$\aleph_0+\aleph_0=\aleph_0$? or $2\aleph_0$?

Question

The problem is 'In a finite group, show that the number of nonidentity elements that satisfy the equation $x^5=e$ is a multiple of 4.'. I did it and got answer that cause $x$, $x^2$, $x^3$, $x^4$ always come together but when the condition that group be finite is omitted, what can I say the number of nonidentity elements that satisfy the equation? I first thought it would be $\aleph_0+\aleph_0+\aleph_0+\aleph_0$. But $\aleph_0+\aleph_0=\aleph_0$? or $2\aleph_0$? This algebra problem makes me solve set theory problem.

Answer 1

As you've noted if $g^5=e$ for some $g\in G$ then $x^5=e$ for any $x\in R_g=\{g,g^2,g^3,g^4\}$ and these sets are either equal or disjoint, and $|R_g|=4$ if $g\neq e$. And so if $k$ is the number of nontrivial solutions to $x^5=e$ and $k<\infty$ then indeed $4$ divides $k$. Note that I didn't assume that $G$ is finite, only that $k$ is. Also note that this can be generalized to any prime number: for any prime $p$ the number of (nontrivial) solutions to $x^p=e$ is divisible by $p-1$ if finite. For non-primes this doesn't hold since different $R_g$ sets need not be disjoint (and so they don't partition all solutions) and need not be of equal size.

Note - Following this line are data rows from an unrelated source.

-- pv_equiv track=rewrite | github.com/MarkLaMer/StackBasedRecursionSimulation | stack_based_recursion_simulation.py | function_4
-- ===== SOURCE A (Python) =====
-- class Stack:
--     # Construct new stack:
--     def __init__ (self):
--         """
--         Create a stack with a fixed size of 10
--         """
--         self.array = [None]*10
--         self.size = 0  # Number of elements currently in the stack
--
--     # Neccessary functions for Stack:
--     def push(self, item):
--         """
--         Push an item onto the stack (end of array). If the stack is full, double the size of the stack
--         """
--         if self.size == len(self.array):
--             self.array = self.array + [None]*len(self.array)
--         self.array[self.size] = item # Add the item to the end of the array
--         self.size += 1 #Update the size of the stack
--
--     def pop(self):
--         """
--         Pop the last item from the stack array. If the stack is empty, return None
--         """
--         if self.size == 0:
--             return None
--         value = self.array[self.size-1]
--         self.array[self.size-1] = None # Set the last elem to None
--         self.size -= 1 #Decrease the size of the stack
--         return value
--
--     def isEmpty(self):
--         """
--         Return True if the stack is empty, False otherwise
--         """
--         return self.size == 0
--
--   # Useful functions for a stack:
--
--     def peak(self):
--         """
--         Return the item at the top of the stack
--         """
--         if self.size == 0:
--             return None
--         return self.array[self.size-1]
--
--     def isFull(self):
--         """
--         Return True if the stack is full, False otherwise
--         """
--         return self.size == len(self.array)
--
--     def __str__(self):
--         """
--         Return a string representation of the stack.
--         """
--         return str([self.array[i] for i in range(self.size)])
--
-- def function_4(a, b):
--     #Think of the problem as a binary tree. Every node may have a left and right child node bacsed on the parent node a, b and m values.
--     S = Stack()
--     S.push((a, b, False))  # Push the initial range and the flag to indicate we have not "completed" the node connections to children.
--     result = []     # Initialize list to store the value of m from the node traversal in-order
--
--     while not S.isEmpty():
--         a, b, completed = S.pop() #load up the last node from the stac (moving down left nodes and progressing right)
--
--         m = (a+b)//2 #calculate the mid point ("m") value
--
--         if completed: #grab the value of m from the last node we popped off the stack if we have already completed a search for any children
--             # Append the popped node's mid point value
--             result.append(m)
--             continue  # next iteration!
--
--         else:
--             #Push the parent node because we popped it off the stack earlier
--             S.push((a,b, True)) #set flag to true
--
--             if m+1 <= b: #if right node condition is satisfied:
--                 S.push((m+1, b, False)) # Push the right side
--             # Now that we are checking its children, we can say we completed the search of this node.
--             if a <= m-1: #if left node condition is satisfied:
--                 S.push((a, m-1, False)) # Push the left side
--
--
--     return result
-- ===== SOURCE B (Python) =====
-- def function_4(a, b):
--     # Direct recursion instead of A's explicit-stack simulation:
--     # post-order walk of the midpoint tree of the range [a, b].
--     m = (a + b) // 2
--     res = []
--     if a <= m - 1:
--         res += function_4(a, m - 1)
--     if m + 1 <= b:
--         res += function_4(m + 1, b)
--     res.append(m)
--     return res
-- ===== Notes on version B (the rewrite author's own statement) =====
-- stated objective: simpler
-- what changed: Replaces A's explicit stack machine (tuples with completed-flags simulating recursion) by the direct recursive post-order walk of the range's midpoint tree.
import Mathlib
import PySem

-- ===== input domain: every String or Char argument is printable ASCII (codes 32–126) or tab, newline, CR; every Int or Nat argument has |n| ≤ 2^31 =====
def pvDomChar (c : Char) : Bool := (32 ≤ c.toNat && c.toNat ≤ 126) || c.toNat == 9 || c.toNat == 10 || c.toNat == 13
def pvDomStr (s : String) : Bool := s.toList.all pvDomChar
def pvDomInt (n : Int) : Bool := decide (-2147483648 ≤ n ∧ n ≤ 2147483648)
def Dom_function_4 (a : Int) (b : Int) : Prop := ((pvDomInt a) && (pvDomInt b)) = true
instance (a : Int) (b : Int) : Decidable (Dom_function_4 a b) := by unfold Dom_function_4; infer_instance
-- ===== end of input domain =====

-- B replaces A's explicit stack machine (tuples with completed-flags simulating recursion)
-- by the direct recursive post-order walk of the range's midpoint tree; same return value.


-- ===== PORT A =====
-- A's while-loop. The Python Stack class is observably a LIFO list, ported with the list
-- head as the top of the stack; one iteration pops the head and, in the not-completed
-- branch, pushes parent (completed), right child, left child in that order.
-- The Nat argument is FUEL, a pure totality guard (the loop terminates; function_4 hands
-- it enough fuel for every input, proved in pvLoop_run below): with sufficient fuel the
-- 0-case is never reached.
def f4loop : Nat → List (Int × Int × Bool) → List Int → List Int
  | _, [], res => res
  | 0, _ :: _, res => res
  | n + 1, (a, b, c) :: S, res =>
    let m := PySem.Int.floordiv (a + b) 2
    if c then
      f4loop n S (res ++ [m])
    else
      f4loop n ((if a ≤ m - 1 then [(a, m - 1, false)] else []) ++
                (if m + 1 ≤ b then [(m + 1, b, false)] else []) ++
                (a, b, true) :: S) res

def function_4 (a : Int) (b : Int) : List Int :=
  f4loop (4 * (b - a + 1).toNat + 3) [(a, b, false)] []

-- ===== PORT B =====
-- direct recursion; the Nat argument is FUEL, a pure totality guard (proved sufficient
-- in pvRec_fuel below): with sufficient fuel the 0-case is never reached.
def f4rec : Nat → Int → Int → List Int
  | 0, _, _ => []
  | n + 1, a, b =>
    let m := PySem.Int.floordiv (a + b) 2
    (if a ≤ m - 1 then f4rec n a (m - 1) else []) ++
      (if m + 1 ≤ b then f4rec n (m + 1) b else []) ++ [m]

def function_4_alt (a : Int) (b : Int) : List Int :=
  f4rec ((b - a).toNat + 1) a b

-- ===== PRECONDITION & SPEC =====
def Spec_function_4 (a : Int) (b : Int) (out : List Int) : Prop := out = function_4_alt a b
instance (a : Int) (b : Int) (out : List Int) : Decidable (Spec_function_4 a b out) := by unfold Spec_function_4; infer_instance

-- ===== CLAIM (what is proved, stated in full; the proofs are below) =====
def Claim_equal_function_4 : Prop := ∀ (a : Int) (b : Int), Dom_function_4 a b → Spec_function_4 a b (function_4 a b)

-- ===== LEMMAS AND PROOFS =====
-- midpoint bracket: m = (a+b)//2 satisfies m*2 ≤ a+b < (m+1)*2
theorem pvMidBracket (a b : Int) :
    (PySem.Int.floordiv (a + b) 2) * 2 ≤ a + b ∧
      a + b < (PySem.Int.floordiv (a + b) 2 + 1) * 2 :=
  (PySem.Int.floordiv_eq_iff_of_pos (by norm_num)).mp rfl

-- weight of a stack entry: an upper bound on the loop iterations it still causes
def pvWeight (e : Int × Int × Bool) : Nat :=
  if e.2.2 then 1 else 4 * (e.2.1 - e.1 + 1).toNat + 2

theorem pvWeight_true (a b : Int) : pvWeight (a, b, true) = 1 := rfl
theorem pvWeight_false (a b : Int) :
    pvWeight (a, b, false) = 4 * (b - a + 1).toNat + 2 := rfl

-- enough fuel: f4rec is independent of the fuel once it exceeds the range length
theorem pvRec_fuel (n : Nat) :
    ∀ (a b : Int), (b - a).toNat < n → f4rec n a b = function_4_alt a b := by
  induction n using Nat.strong_induction_on with
  | _ n ih =>
    match n with
    | 0 => intro a b h; omega
    | n + 1 =>
      intro a b h
      have hb := pvMidBracket a b
      rw [function_4_alt, f4rec, f4rec]
      by_cases hL : a ≤ PySem.Int.floordiv (a + b) 2 - 1 <;>
        by_cases hR : PySem.Int.floordiv (a + b) 2 + 1 ≤ b
      · rw [if_pos hL, if_pos hL, if_pos hR, if_pos hR,
          ih n (by omega) a _ (by omega), ih (b - a).toNat (by omega) a _ (by omega),
          ih n (by omega) _ b (by omega), ih (b - a).toNat (by omega) _ b (by omega)]
      · rw [if_pos hL, if_pos hL, if_neg hR, if_neg hR,
          ih n (by omega) a _ (by omega), ih (b - a).toNat (by omega) a _ (by omega)]
      · rw [if_neg hL, if_neg hL, if_pos hR, if_pos hR,
          ih n (by omega) _ b (by omega), ih (b - a).toNat (by omega) _ b (by omega)]
      · rw [if_neg hL, if_neg hL, if_neg hR, if_neg hR]

-- one unfolding of B matched to the loop's children
theorem pvAlt_unfold (a b : Int) :
    function_4_alt a b =
      (if a ≤ PySem.Int.floordiv (a + b) 2 - 1
        then function_4_alt a (PySem.Int.floordiv (a + b) 2 - 1) else []) ++
      (if PySem.Int.floordiv (a + b) 2 + 1 ≤ b
        then function_4_alt (PySem.Int.floordiv (a + b) 2 + 1) b else []) ++
      [PySem.Int.floordiv (a + b) 2] := by
  have hb := pvMidBracket a b
  rw [function_4_alt, f4rec]
  by_cases hL : a ≤ PySem.Int.floordiv (a + b) 2 - 1 <;>
    by_cases hR : PySem.Int.floordiv (a + b) 2 + 1 ≤ b
  · rw [if_pos hL, if_pos hL, if_pos hR, if_pos hR,
      pvRec_fuel _ a _ (by omega), pvRec_fuel _ _ b (by omega)]
  · rw [if_pos hL, if_pos hL, if_neg hR, if_neg hR, pvRec_fuel _ a _ (by omega)]
  · rw [if_neg hL, if_neg hL, if_pos hR, if_pos hR, pvRec_fuel _ _ b (by omega)]
  · rw [if_neg hL, if_neg hL, if_neg hR, if_neg hR]

-- the loop leaves an empty stack alone, at any fuel
theorem pvLoop_nil (n : Nat) (res : List Int) : f4loop n [] res = res := by
  match n with
  | 0 => rfl
  | _ + 1 => rfl

-- one loop step at a completed node
theorem pvTrue_step (n : Nat) (a b : Int) (S : List (Int × Int × Bool)) (res : List Int) :
    f4loop (n + 1) ((a, b, true) :: S) res =
      f4loop n S (res ++ [PySem.Int.floordiv (a + b) 2]) := by
  rw [f4loop]
  rfl

-- one loop step at a not-completed node strictly shrinks the total weight
theorem pvStep_weight (a b : Int) (S : List (Int × Int × Bool)) :
    ((((if a ≤ PySem.Int.floordiv (a + b) 2 - 1
          then [(a, PySem.Int.floordiv (a + b) 2 - 1, false)] else []) ++
        (if PySem.Int.floordiv (a + b) 2 + 1 ≤ b
          then [(PySem.Int.floordiv (a + b) 2 + 1, b, false)] else []) ++
        (a, b, true) :: S).map pvWeight).sum) + 1 ≤
      (((a, b, false) :: S).map pvWeight).sum := by
  have hb := pvMidBracket a b
  split_ifs <;> simp only [List.map_cons, List.sum_cons, List.nil_append, List.cons_append, pvWeight_true, pvWeight_false] <;> omega

-- enough fuel: the loop's value is independent of the fuel once it covers the weight
theorem pvLoop_fuel (n : Nat) :
    ∀ (n' : Nat) (S : List (Int × Int × Bool)) (res : List Int),
      (S.map pvWeight).sum ≤ n → (S.map pvWeight).sum ≤ n' →
      f4loop n S res = f4loop n' S res := by
  induction n with
  | zero =>
    intro n' S res h _
    match S with
    | [] => rw [pvLoop_nil, pvLoop_nil]
    | (a, b, c) :: S =>
      have hw : 1 ≤ pvWeight (a, b, c) := by unfold pvWeight; split <;> omega
      simp only [List.map_cons, List.sum_cons] at h
      omega
  | succ k ih =>
    intro n' S res h h'
    match S with
    | [] => rw [pvLoop_nil, pvLoop_nil]
    | (a, b, c) :: S =>
      have hw : 1 ≤ pvWeight (a, b, c) := by unfold pvWeight; split <;> omega
      simp only [List.map_cons, List.sum_cons] at h h'
      match n' with
      | 0 => omega
      | n'' + 1 =>
        rw [f4loop, f4loop]
        cases c
        · have hs := pvStep_weight a b S
          simp only [List.map_cons, List.sum_cons] at hs ⊢
          exact ih n'' _ res (by omega) (by omega)
        · rw [pvWeight_true] at h h'
          exact ih n'' S _ (by omega) (by omega)

-- Popping a not-completed node processes its whole subtree and appends exactly
-- B's post-order list for that range, landing at the canonical remaining fuel.
theorem pvLoop_run (k : Nat) :
    ∀ (a b : Int) (S : List (Int × Int × Bool)) (res : List Int) (n : Nat),
      (b - a).toNat ≤ k →
      ((((a, b, false) :: S).map pvWeight).sum) ≤ n →
      f4loop n ((a, b, false) :: S) res =
        f4loop ((S.map pvWeight).sum + 1) S (res ++ function_4_alt a b) := by
  induction k with
  | zero =>
    intro a b S res n hk hn
    have hb := pvMidBracket a b
    have hL : ¬ a ≤ PySem.Int.floordiv (a + b) 2 - 1 := by omega
    have hR : ¬ PySem.Int.floordiv (a + b) 2 + 1 ≤ b := by omega
    simp only [List.map_cons, List.sum_cons, pvWeight_false] at hn
    match n with
    | 0 => omega
    | n + 1 =>
      rw [f4loop, if_neg (by simp), if_neg hL, if_neg hR, List.nil_append,
        List.nil_append, pvAlt_unfold, if_neg hL, if_neg hR, List.nil_append,
        List.nil_append,
        pvLoop_fuel n ((S.map pvWeight).sum + 1 + 1) _ res
          (by simp only [List.map_cons, List.sum_cons, pvWeight_true]; omega)
          (by simp only [List.map_cons, List.sum_cons, pvWeight_true]; omega),
        pvTrue_step]
  | succ k ih =>
    intro a b S res n hk hn
    have hb := pvMidBracket a b
    simp only [List.map_cons, List.sum_cons, pvWeight_false] at hn
    match n with
    | 0 => omega
    | n + 1 =>
      rw [f4loop, if_neg (by simp), pvAlt_unfold]
      by_cases hL : a ≤ PySem.Int.floordiv (a + b) 2 - 1 <;>
        by_cases hR : PySem.Int.floordiv (a + b) 2 + 1 ≤ b <;>
        simp only [hL, hR, if_true, if_false, List.cons_append, List.nil_append]
      · rw [ih a _ _ res n (by omega)
          (by simp only [List.map_cons, List.sum_cons, pvWeight_true,
                pvWeight_false]; omega)]
        rw [ih _ b _ _ _ (by omega)
          (by simp only [List.map_cons, List.sum_cons, pvWeight_true,
                pvWeight_false]; omega)]
        rw [show ((((a, b, true) :: S).map pvWeight).sum + 1)
              = ((S.map pvWeight).sum + 1) + 1 by
            simp only [List.map_cons, List.sum_cons, pvWeight_true]; omega]
        rw [pvTrue_step, List.append_assoc, List.append_assoc, List.append_assoc]
      · rw [ih a _ _ res n (by omega)
          (by simp only [List.map_cons, List.sum_cons, pvWeight_true,
                pvWeight_false]; omega)]
        rw [show ((((a, b, true) :: S).map pvWeight).sum + 1)
              = ((S.map pvWeight).sum + 1) + 1 by
            simp only [List.map_cons, List.sum_cons, pvWeight_true]; omega]
        rw [pvTrue_step, List.append_assoc, List.append_nil]
      · rw [ih _ b _ res n (by omega)
          (by simp only [List.map_cons, List.sum_cons, pvWeight_true,
                pvWeight_false]; omega)]
        rw [show ((((a, b, true) :: S).map pvWeight).sum + 1)
              = ((S.map pvWeight).sum + 1) + 1 by
            simp only [List.map_cons, List.sum_cons, pvWeight_true]; omega]
        rw [pvTrue_step, List.append_assoc]
      · rw [pvLoop_fuel n ((S.map pvWeight).sum + 1 + 1) _ res
            (by simp only [List.map_cons, List.sum_cons, pvWeight_true]; omega)
            (by simp only [List.map_cons, List.sum_cons, pvWeight_true]; omega),
          pvTrue_step]

-- ===== VERDICT (by name: the statement is the Claim_ definition above) =====
theorem function_4_spec : Claim_equal_function_4 := by
  intro a b _
  show function_4 a b = function_4_alt a b
  rw [function_4,
    pvLoop_run (b - a).toNat a b [] [] _ (le_refl _) (by simp only [List.map_cons, List.map_nil, List.sum_cons, List.sum_nil, pvWeight_false]; omega),
    pvLoop_nil, List.nil_append]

Now if $\mathcal{K}$ is any infinite cardinal number then I will show that there is a group $G$ having exactly $\mathcal{K}$ solutions to $x^5=e$, assuming the Axiom of Choice. And so your conclusion "there is $\aleph_0+\aleph_0+\aleph_0+\aleph_0$ solutions" is incorrect (even though $\aleph_0=2\aleph_0$ which is not really relevant).

Let $G$ be the infinite direct sum $\bigoplus_{\mathcal{K}}\mathbb{Z}_5$, which has exactly $\mathcal{K}$ elements by the AoC. And so $G$ has at most $\mathcal{K}$ solutions to $x^5=e$.

On the other hand $G$ has at least $\mathcal{K}$ solutions to $x^5=e$, namely for a fixed $i\in \mathcal{K}$ (here I treat $\mathcal{K}$ as a set of size $\mathcal{K}$) we have

$$f_i:\mathcal{K}\to\mathbb{Z}_5$$ $$f_i(x)=\begin{cases}1 &\text{if }x=i \\ 0 &\text{otherwise} \end{cases}$$

which is a solution and $f_i=f_j$ if and only if $i=j$. And so there are at least $\mathcal{K}$ solutions to $x^5=e$.

All in all $G$ has exactly $\mathcal{K}$ solutions to $x^5=e$.

Finally note that an infinite group $G$ can have any (valid) finite number of solutions to $x^5=e$ as well. For example if $G$ is finite with $k<\infty$ solutions then $G\times\mathbb{Z}$ is infinite with $k$ solutions.

//Edit: As @bof noticed the Axiom of Choice is not needed for $2^{\aleph_0}$ case since the group of rotations of a two-dimensional sphere has $2^{\aleph_0}$ elements of order $5$ (or any other order $\geq 2$). These are rotations around different lines in $\mathbb{R}^3$ going through the origin.

Answer 2

Both are correct, because $\aleph_0 = 2\aleph_0$

For example, $|\mathbb{N}|=\aleph_0$ and $|\mathbb{Z}| = \aleph_0$ as well. I think this illustrates why that is true.

Answer 3

Function $f\colon\mathbb N\sqcup \mathbb N \to \mathbb N$ defined by $f(n,i) = 2n + i$ is a bijection and thus $\aleph_0+\aleph_0 = |\mathbb N\sqcup \mathbb N| = |\mathbb N| = \aleph_0.$

Answer 4

By Hessenberg theorem $\kappa\cdot\kappa=\kappa$, for $\kappa$ infinite cardinal This implies $\kappa\leq 2\kappa=\kappa+\kappa\leq \kappa\cdot\kappa=\kappa$. So, $\kappa=2\kappa=\kappa+\kappa=\kappa\cdot\kappa$

So in particular $\aleph_0=\aleph_0+\aleph_0=2\aleph_0$. So I guess the answer to your question is both.